= TASK DIRECTIONS =
For the records that follow, please set down exactly the lines between the one holding "-- ===== Notes" and the one holding "-- B sums each", inclusive, and only those.

= INPUT FOR THIS TASK =
-- pv_equiv track=rewrite | github.com/cytoly/data_structures | problems/matrixElementsSum.py | matrixElementsSum
-- ===== SOURCE A (Python) =====
-- def matrixElementsSum(matrix):
--     sum = 0
--     for i in range(len(matrix)):
--         for j in range(len(matrix[0])):
--             if matrix[i][j] == 0 and i+1 < len(matrix):
--                 matrix[i+1][j] = 0
--             sum += matrix[i][j]
--     return sum
-- ===== SOURCE B (Python) =====
-- def matrixElementsSum(matrix):
--     # Column-major: zip(*matrix) yields the columns; in each column, add entries
--     # top-down and stop at the first zero (everything below contributes 0 in A).
--     # Unlike A, this does not mutate `matrix` (equivalence is about the return value).
--     total = 0
--     for col in zip(*matrix):
--         for v in col:
--             total += v
--             if v == 0:
--                 break
--     return total
-- ===== Notes on version B (the rewrite author's own statement) =====
-- stated objective: alternative
-- what changed: B traverses the matrix column-major via zip(*matrix) and, per column, sums entries top-down stopping at the first zero, replacing A's row-major double loop that propagates zeros one row down by mutating the matrix; B does not mutate its argument (equivalence is about the return value).
import Mathlib
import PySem

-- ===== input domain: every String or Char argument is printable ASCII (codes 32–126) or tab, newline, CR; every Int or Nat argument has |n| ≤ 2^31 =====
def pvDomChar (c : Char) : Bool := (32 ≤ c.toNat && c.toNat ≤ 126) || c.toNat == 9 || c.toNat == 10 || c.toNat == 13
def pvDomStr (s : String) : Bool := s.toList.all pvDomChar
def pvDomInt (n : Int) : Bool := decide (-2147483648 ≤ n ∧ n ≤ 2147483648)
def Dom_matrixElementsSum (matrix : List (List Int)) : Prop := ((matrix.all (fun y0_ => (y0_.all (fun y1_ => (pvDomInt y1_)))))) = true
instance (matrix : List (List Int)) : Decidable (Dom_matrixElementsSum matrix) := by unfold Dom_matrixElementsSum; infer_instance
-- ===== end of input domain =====

-- B sums each column top-down stopping at the first zero (column-major, no mutation of
-- the argument; the equivalence proved is about the RETURN value only — A zeroes cells
-- below a zero in place, B leaves the matrix untouched).

-- ===== PORT A =====
-- A's inner loop body: reads matrix[i][j]; if it is 0 and i+1 < len(matrix),
-- writes matrix[i+1][j] = 0; adds the read value to the sum.
def aInner (n i : Nat) (st : List (List Int) × Int) (j : Nat) : List (List Int) × Int :=
  let m := st.1
  let v := (m.getD i []).getD j 0          -- matrix[i][j]; indices in range under Pre_
  let m' := if v = 0 ∧ i + 1 < n then m.set (i+1) ((m.getD (i+1) []).set j 0) else m
  (m', st.2 + v)

-- one outer iteration: for j in range(len(matrix[0])).  Python re-reads len(matrix)
-- and len(matrix[0]) each time, but the mutation (set) never changes any length, so
-- the snapshots n, w taken below are exact; on the empty matrix Python never
-- evaluates matrix[0] and w := 0 makes the (never run) inner loop empty as well.
def aOuter (n w : Nat) (st : List (List Int) × Int) (i : Nat) : List (List Int) × Int :=
  (List.range w).foldl (aInner n i) st

def matrixElementsSum (matrix : List (List Int)) : Int :=
  ((List.range matrix.length).foldl
      (aOuter matrix.length (matrix.headD []).length) (matrix, 0)).2

-- ===== PORT B =====
-- inner 'for v in col: total += v; if v == 0: break'  (the break leaves the 0 added)
def bSumCol : List Int → Int
  | [] => 0
  | v :: rest => if v = 0 then v else v + bSumCol rest

-- zip(*matrix): the columns, truncated to the shortest row (zip stops at the
-- shortest iterable; r.getD is exact because j < every row's length).
def bCols (matrix : List (List Int)) : List (List Int) :=
  match matrix with
  | [] => []
  | r0 :: rest =>
    let minLen := rest.foldl (fun a r => min a r.length) r0.length
    (List.range minLen).map (fun j => matrix.map (fun r => r.getD j 0))

def matrixElementsSum_alt (matrix : List (List Int)) : Int :=
  (bCols matrix).foldl (fun s c => s + bSumCol c) 0

-- ===== PRECONDITION & SPEC =====
-- Pre_ excludes exactly the inputs where A raises IndexError: some row shorter than
-- the first row (A reads matrix[i][j] for every j < len(matrix[0])).
def Pre_matrixElementsSum (matrix : List (List Int)) : Prop :=
  ∀ r ∈ matrix, (matrix.headD []).length ≤ r.length

instance (matrix : List (List Int)) : Decidable (Pre_matrixElementsSum matrix) := by
  unfold Pre_matrixElementsSum; infer_instance

def pvWitness_matrixElementsSum : List (List Int) := [[1, 0, 2], [3, 4, 5], [6, 7, 8]]

def Spec_matrixElementsSum (matrix : List (List Int)) (out : Int) : Prop := out = matrixElementsSum_alt matrix
instance (matrix : List (List Int)) (out : Int) : Decidable (Spec_matrixElementsSum matrix out) := by unfold Spec_matrixElementsSum; infer_instance

-- ===== CLAIM (what is proved, stated in full; the proofs are below) =====
def Claim_equal_matrixElementsSum : Prop := ∀ (matrix : List (List Int)), Dom_matrixElementsSum matrix → Pre_matrixElementsSum matrix → Spec_matrixElementsSum matrix (matrixElementsSum matrix)

-- ===== LEMMAS AND PROOFS =====

-- finite sum Σ_{j<k} f j, as a recursion matching the foldl shape of the ports
def SS (f : Nat → Int) : Nat → Int
  | 0 => 0
  | k + 1 => SS f k + f k

-- the row i+1 of A's matrix after the first k inner-loop steps of processing row i:
-- y with position j zeroed for every j < k where x[j] = 0
def maskN (x y : List Int) : Nat → List Int
  | 0 => y
  | k + 1 => if x.getD k 0 = 0 then (maskN x y k).set k 0 else maskN x y k

-- the values A actually reads in row i (original row, masked by the row above)
def rowA (matrix : List (List Int)) (w : Nat) : Nat → List Int
  | 0 => matrix.getD 0 []
  | i + 1 => maskN (rowA matrix w i) (matrix.getD (i+1) []) w

-- A's matrix just before processing row i (rows ≤ i already masked)
def MM (matrix : List (List Int)) (w n i : Nat) : List (List Int) :=
  (List.range n).map (fun k' => if k' ≤ i then rowA matrix w k' else matrix.getD k' [])

-- A's matrix during processing of row i, after k inner steps
def Mpart (matrix : List (List Int)) (w n i k : Nat) : List (List Int) :=
  (List.range n).map (fun k' =>
    if k' ≤ i then rowA matrix w k'
    else if k' = i + 1 then maskN (rowA matrix w i) (matrix.getD (i+1) []) k
    else matrix.getD k' [])

-- the value A's pass leaves readable at (i, j): 0 once the column has hit a zero
def colRead (c : List Int) : Nat → Int
  | 0 => c.getD 0 0
  | i + 1 => if colRead c i = 0 then 0 else c.getD (i+1) 0

lemma SS_congr (f g : Nat → Int) (k : Nat) (h : ∀ i, i < k → f i = g i) :
    SS f k = SS g k := by
  induction k with
  | zero => rfl
  | succ k ih => simp [SS, ih (fun i hi => h i (by omega)), h k (by omega)]

lemma SS_add (f g : Nat → Int) (k : Nat) :
    SS (fun j => f j + g j) k = SS f k + SS g k := by
  induction k with
  | zero => rfl
  | succ k ih => simp [SS, ih]; ring

lemma SS_zero (k : Nat) : SS (fun _ => (0 : Int)) k = 0 := by
  induction k with
  | zero => rfl
  | succ k ih => simp [SS, ih]

lemma SS_swap (f : Nat → Nat → Int) (n w : Nat) :
    SS (fun i => SS (fun j => f i j) w) n = SS (fun j => SS (fun i => f i j) n) w := by
  induction n with
  | zero =>
    show (0 : Int) = SS (fun j => SS (fun i => f i j) 0) w
    exact (SS_zero w).symm
  | succ n ih =>
    show SS (fun i => SS (fun j => f i j) w) n + SS (fun j => f n j) w
        = SS (fun j => SS (fun i => f i j) n + f n j) w
    rw [SS_add, ih]

lemma SS_shift (f : Nat → Int) (k : Nat) :
    SS f (k + 1) = f 0 + SS (fun i => f (i + 1)) k := by
  induction k with
  | zero => simp [SS]
  | succ k ih =>
    show SS f (k + 1) + f (k + 1) = f 0 + (SS (fun i => f (i + 1)) k + f (k + 1))
    rw [ih]; ring

lemma foldl_range_SS (g : Nat → Int) (a : Int) (k : Nat) :
    (List.range k).foldl (fun s j => s + g j) a = a + SS g k := by
  induction k with
  | zero => simp [SS]
  | succ k ih => rw [List.range_succ, List.foldl_append, ih]; simp [SS]; ring

lemma getD_range_map {α : Type} (n k : Nat) (f : Nat → α) (d : α) :
    ((List.range n).map f).getD k d = if k < n then f k else d := by
  by_cases h : k < n
  · simp [List.getD, List.getElem?_map, List.getElem?_range h, h]
  · have hnone : (List.range n)[k]? = none := by
      rw [List.getElem?_eq_none]; simpa using (by omega : n ≤ k)
    simp [List.getD, List.getElem?_map, hnone, h]

lemma col_getD (matrix : List (List Int)) (i j : Nat) :
    (matrix.map (fun r => r.getD j 0)).getD i 0 = (matrix.getD i []).getD j 0 := by
  by_cases h : i < matrix.length
  · simp [List.getD, List.getElem?_map, List.getElem?_eq_getElem h]
  · simp [List.getD, List.getElem?_map, List.getElem?_eq_none (by omega : matrix.length ≤ i)]

lemma maskN_length (x y : List Int) (k : Nat) : (maskN x y k).length = y.length := by
  induction k with
  | zero => rfl
  | succ k ih => unfold maskN; split <;> simp [ih]

lemma maskN_getD_ge (x y : List Int) (k j : Nat) (h : k ≤ j) :
    (maskN x y k).getD j 0 = y.getD j 0 := by
  induction k with
  | zero => rfl
  | succ k ih =>
    unfold maskN; split
    · rw [List.getD, List.getElem?_set_ne (by omega), ← List.getD, ih (by omega)]
    · exact ih (by omega)

lemma maskN_getD_lt (x y : List Int) (k j : Nat) (h : j < k) :
    (maskN x y k).getD j 0 = if x.getD j 0 = 0 then 0 else y.getD j 0 := by
  induction k with
  | zero => omega
  | succ k ih =>
    by_cases hjk : j < k
    · unfold maskN; split
      · rw [List.getD, List.getElem?_set_ne (by omega), ← List.getD, ih hjk]
      · exact ih hjk
    · have hj : j = k := by omega
      subst hj
      unfold maskN
      split
      · next hx =>
        by_cases hl : j < (maskN x y j).length
        · simp [List.getD, List.getElem?_set_self hl]
        · rw [List.set_eq_of_length_le (by omega), maskN_getD_ge x y j j le_rfl]
          have hy : y.length ≤ j := by rw [maskN_length] at hl; omega
          simp [List.getD, List.getElem?_eq_none hy]
      · next hx =>
        rw [maskN_getD_ge x y j j le_rfl]

lemma rowA_getD (matrix : List (List Int)) (w : Nat) (i j : Nat) (hj : j < w) :
    (rowA matrix w i).getD j 0 = colRead (matrix.map (fun r => r.getD j 0)) i := by
  induction i with
  | zero => exact (col_getD matrix 0 j).symm
  | succ i ih =>
    show (maskN (rowA matrix w i) (matrix.getD (i+1) []) w).getD j 0 = _
    rw [maskN_getD_lt _ _ w j hj, ih]
    simp only [colRead]
    rw [col_getD]

lemma colRead_cons (v : Int) (rest : List Int) (i : Nat) :
    colRead (v :: rest) (i + 1) = if v = 0 then 0 else colRead rest i := by
  induction i with
  | zero => simp [colRead, List.getD]
  | succ i ih =>
    show (if colRead (v :: rest) (i+1) = 0 then 0 else (v :: rest).getD (i+2) 0) = _
    rw [ih]
    by_cases hv : v = 0
    · simp [hv]
    · simp only [hv, if_neg, if_false]
      rfl

lemma SS_colRead (c : List Int) : SS (fun i => colRead c i) c.length = bSumCol c := by
  induction c with
  | nil => rfl
  | cons v rest ih =>
    rw [List.length_cons, SS_shift]
    have h0 : colRead (v :: rest) 0 = v := by simp [colRead, List.getD]
    rw [h0]
    by_cases hv : v = 0
    · have hz : SS (fun i => colRead (v :: rest) (i + 1)) rest.length = 0 := by
        rw [SS_congr _ (fun _ => 0) _ (fun i _ => by rw [colRead_cons]; simp [hv]), SS_zero]
      rw [hz]
      simp [bSumCol, hv]
    · rw [SS_congr _ (fun i => colRead rest i) _ (fun i _ => by rw [colRead_cons]; simp [hv]), ih]
      simp [bSumCol, hv]

lemma matrix_eq_map (matrix : List (List Int)) :
    matrix = (List.range matrix.length).map (fun k => matrix.getD k []) := by
  apply List.ext_getElem
  · simp
  · intro i h1 h2
    simp [List.getD, List.getElem?_eq_getElem h1]

lemma set_range_map {α : Type} (n t : Nat) (f : Nat → α) (z : α) :
    ((List.range n).map f).set t z
      = (List.range n).map (fun k' => if k' = t then z else f k') := by
  apply List.ext_getElem
  · simp
  · intro i h1 h2
    simp only [List.getElem_map, List.getElem_range] at h2 ⊢
    by_cases hi : i = t
    · subst hi
      simp [List.getElem_set_self]
    · rw [List.getElem_set_ne (fun h => hi h.symm)]
      simp [hi]

lemma inner_fold (matrix : List (List Int)) (n w i : Nat)
    (hn : n = matrix.length) (hi : i < n) (s : Int) :
    ∀ k, k ≤ w →
      (List.range k).foldl (aInner n i) (MM matrix w n i, s)
        = (Mpart matrix w n i k, s + SS (fun j => (rowA matrix w i).getD j 0) k) := by
  intro k hk
  induction k with
  | zero =>
    simp only [List.range_zero, List.foldl_nil, SS, add_zero]
    simp only [Prod.mk.injEq]
    refine ⟨?_, ?_⟩
    · unfold MM Mpart
      exact List.map_congr_left (fun a ha => by
        simp only [List.mem_range] at ha
        split_ifs with h1 h2
        · rfl
        · subst h2; rfl
        · rfl)
    · trivial
  | succ k ihk =>
    rw [List.range_succ, List.foldl_append, ihk (by omega)]
    simp only [List.foldl_cons, List.foldl_nil]
    have hread : ((Mpart matrix w n i k).getD i []) = rowA matrix w i := by
      unfold Mpart
      rw [getD_range_map]
      simp [hi]
    have hv : ((Mpart matrix w n i k).getD i []).getD k 0 = (rowA matrix w i).getD k 0 := by
      rw [hread]
    unfold aInner
    simp only [hv, Prod.mk.injEq]
    refine ⟨?_, ?_⟩
    · -- matrix component
      by_cases hcond : (rowA matrix w i).getD k 0 = 0 ∧ i + 1 < n
      · rw [if_pos hcond]
        have hr2 : (Mpart matrix w n i k).getD (i+1) []
            = maskN (rowA matrix w i) (matrix.getD (i+1) []) k := by
          unfold Mpart
          rw [getD_range_map]
          simp [hcond.2, (by omega : ¬ (i + 1 ≤ i))]
        rw [hr2]
        have hmask : maskN (rowA matrix w i) (matrix.getD (i+1) []) (k+1)
            = (maskN (rowA matrix w i) (matrix.getD (i+1) []) k).set k 0 := by
          conv_lhs => rw [maskN]
          rw [if_pos hcond.1]
        rw [← hmask]
        unfold Mpart
        rw [set_range_map]
        exact List.map_congr_left (fun a ha => by
          simp only [List.mem_range] at ha
          split_ifs with h1 h2 h3 <;> first | rfl | omega)
      · rw [if_neg hcond]
        unfold Mpart
        exact List.map_congr_left (fun a ha => by
          simp only [List.mem_range] at ha
          split_ifs with h1 h2 <;> try rfl
          subst h2
          rcases (not_and_or.mp hcond) with hx | hx
          · conv_rhs => rw [maskN]
            rw [if_neg hx]
          · omega)
    · -- sum component
      simp [SS, add_assoc]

= SOLUTION TO THIS TASK =
-- ===== Notes on version B (the rewrite author's own statement) =====
-- stated objective: alternative
-- what changed: B traverses the matrix column-major via zip(*matrix) and, per column, sums entries top-down stopping at the first zero, replacing A's row-major double loop that propagates zeros one row down by mutating the matrix; B does not mutate its argument (equivalence is about the return value).
import Mathlib
import PySem

-- ===== input domain: every String or Char argument is printable ASCII (codes 32–126) or tab, newline, CR; every Int or Nat argument has |n| ≤ 2^31 =====
def pvDomChar (c : Char) : Bool := (32 ≤ c.toNat && c.toNat ≤ 126) || c.toNat == 9 || c.toNat == 10 || c.toNat == 13
def pvDomStr (s : String) : Bool := s.toList.all pvDomChar
def pvDomInt (n : Int) : Bool := decide (-2147483648 ≤ n ∧ n ≤ 2147483648)
def Dom_matrixElementsSum (matrix : List (List Int)) : Prop := ((matrix.all (fun y0_ => (y0_.all (fun y1_ => (pvDomInt y1_)))))) = true
instance (matrix : List (List Int)) : Decidable (Dom_matrixElementsSum matrix) := by unfold Dom_matrixElementsSum; infer_instance
-- ===== end of input domain =====

-- B sums each column top-down stopping at the first zero (column-major, no mutation of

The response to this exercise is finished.